Dataset records:
-- pv_equiv track=rewrite | github.com/egondo/1tdspj_listas | jogatina/baralho.py | cria
-- ===== SOURCE A (Python) =====
-- def cria(tipo):
--     monte = []
--     for valor in range(1, 14):
--         monte.append( (valor, '♦') )
--         monte.append( (valor, '♥') )
--         monte.append( (valor, '♠') )
--         monte.append( (valor, '♣') )
--
--     if tipo == 'truco':
--         i = 0
--         while i < 12:
--             monte.pop(28)
--             i = i + 1
--         #for i in range(12):
--         #   monte.pop(32)
--     if tipo == '2macos':
--         monte = monte + monte
--
--     return monte
-- ===== SOURCE B (Python) =====
-- def cria(tipo):
--     suits = ('♦', '♥', '♠', '♣')
--     skip = {8, 9, 10} if tipo == 'truco' else set()
--     monte = [(valor, s) for valor in range(1, 14) if valor not in skip for s in suits]
--     if tipo == '2macos':
--         monte = monte + monte
--     return monte
-- ===== Notes on version B (the rewrite author's own statement) =====
-- stated objective: simpler
-- what changed: B filters the values 8-10 during a single comprehension when tipo=='truco' instead of building the full 52-card deck and popping index 28 twelve times.
import Mathlib
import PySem

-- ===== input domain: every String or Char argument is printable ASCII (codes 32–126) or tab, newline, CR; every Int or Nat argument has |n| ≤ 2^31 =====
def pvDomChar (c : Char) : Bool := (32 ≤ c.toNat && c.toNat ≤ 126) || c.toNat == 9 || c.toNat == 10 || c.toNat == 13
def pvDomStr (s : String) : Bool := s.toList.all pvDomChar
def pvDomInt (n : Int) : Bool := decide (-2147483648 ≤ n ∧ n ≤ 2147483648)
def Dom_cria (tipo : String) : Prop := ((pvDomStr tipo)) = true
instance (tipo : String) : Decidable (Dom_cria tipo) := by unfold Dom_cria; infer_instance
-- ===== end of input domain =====

set_option maxRecDepth 4000

-- B builds the deck in one filtered comprehension (skipping 8-10 for 'truco') instead of building 52 cards then popping index 28 twelve times; objective: simpler.


-- ===== PORT A =====
-- while i < 12: monte.pop(28) — pop? is always some on the 52-card deck A built
def criaPopLoop : Nat → List (Int × String) → List (Int × String)
  | 0, m => m
  | n+1, m => criaPopLoop n (match PySem.List.pop? m 28 with | some (_, r) => r | none => m)

def cria (tipo : String) : List (Int × String) :=
  let monte := (PySem.List.pyRange 1 14 1).foldl
    (fun m valor => ((((m ++ [(valor, "♦")]) ++ [(valor, "♥")]) ++ [(valor, "♠")]) ++ [(valor, "♣")])) []
  let monte := if tipo == "truco" then criaPopLoop 12 monte else monte
  let monte := if tipo == "2macos" then monte ++ monte else monte
  monte

-- ===== PORT B =====
def cria_alt (tipo : String) : List (Int × String) :=
  let skip : PySem.Set Int := if tipo == "truco" then PySem.Set.ofList [8, 9, 10] else PySem.Set.ofList []
  let monte := ((PySem.List.pyRange 1 14 1).filter (fun valor => !(List.contains skip valor))).flatMap
    (fun valor => [(valor, "♦"), (valor, "♥"), (valor, "♠"), (valor, "♣")])
  if tipo == "2macos" then monte ++ monte else monte

-- ===== PRECONDITION & SPEC =====
def Spec_cria (tipo : String) (out : List (Int × String)) : Prop := out = cria_alt tipo
instance (tipo : String) (out : List (Int × String)) : Decidable (Spec_cria tipo out) := by unfold Spec_cria; infer_instance

-- ===== CLAIM (what is proved, stated in full; the proofs are below) =====
def Claim_equal_cria : Prop := ∀ (tipo : String), Dom_cria tipo → Spec_cria tipo (cria tipo)

-- ===== LEMMAS AND PROOFS =====

-- ===== VERDICT (by name: the statement is the Claim_ definition above) =====
theorem cria_spec : Claim_equal_cria := by
  intro tipo _
  unfold Spec_cria cria cria_alt
  by_cases h1 : tipo = "truco"
  · subst h1; decide
  · by_cases h2 : tipo = "2macos"
    · subst h2; decide
    · simp only [beq_iff_eq, h1, h2, if_false]
      decide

Required work:
Beginning with the top line of the data above, output every line exactly until the one that contains "def cria (tipo", and include that one too.

Expected output:
-- pv_equiv track=rewrite | github.com/egondo/1tdspj_listas | jogatina/baralho.py | cria
-- ===== SOURCE A (Python) =====
-- def cria(tipo):
--     monte = []
--     for valor in range(1, 14):
--         monte.append( (valor, '♦') )
--         monte.append( (valor, '♥') )
--         monte.append( (valor, '♠') )
--         monte.append( (valor, '♣') )
--
--     if tipo == 'truco':
--         i = 0
--         while i < 12:
--             monte.pop(28)
--             i = i + 1
--         #for i in range(12):
--         #   monte.pop(32)
--     if tipo == '2macos':
--         monte = monte + monte
--
--     return monte
-- ===== SOURCE B (Python) =====
-- def cria(tipo):
--     suits = ('♦', '♥', '♠', '♣')
--     skip = {8, 9, 10} if tipo == 'truco' else set()
--     monte = [(valor, s) for valor in range(1, 14) if valor not in skip for s in suits]
--     if tipo == '2macos':
--         monte = monte + monte
--     return monte
-- ===== Notes on version B (the rewrite author's own statement) =====
-- stated objective: simpler
-- what changed: B filters the values 8-10 during a single comprehension when tipo=='truco' instead of building the full 52-card deck and popping index 28 twelve times.
import Mathlib
import PySem

-- ===== input domain: every String or Char argument is printable ASCII (codes 32–126) or tab, newline, CR; every Int or Nat argument has |n| ≤ 2^31 =====
def pvDomChar (c : Char) : Bool := (32 ≤ c.toNat && c.toNat ≤ 126) || c.toNat == 9 || c.toNat == 10 || c.toNat == 13
def pvDomStr (s : String) : Bool := s.toList.all pvDomChar
def pvDomInt (n : Int) : Bool := decide (-2147483648 ≤ n ∧ n ≤ 2147483648)
def Dom_cria (tipo : String) : Prop := ((pvDomStr tipo)) = true
instance (tipo : String) : Decidable (Dom_cria tipo) := by unfold Dom_cria; infer_instance
-- ===== end of input domain =====

set_option maxRecDepth 4000

-- B builds the deck in one filtered comprehension (skipping 8-10 for 'truco') instead of building 52 cards then popping index 28 twelve times; objective: simpler.


-- ===== PORT A =====
-- while i < 12: monte.pop(28) — pop? is always some on the 52-card deck A built
def criaPopLoop : Nat → List (Int × String) → List (Int × String)
  | 0, m => m
  | n+1, m => criaPopLoop n (match PySem.List.pop? m 28 with | some (_, r) => r | none => m)

def cria (tipo : String) : List (Int × String) :=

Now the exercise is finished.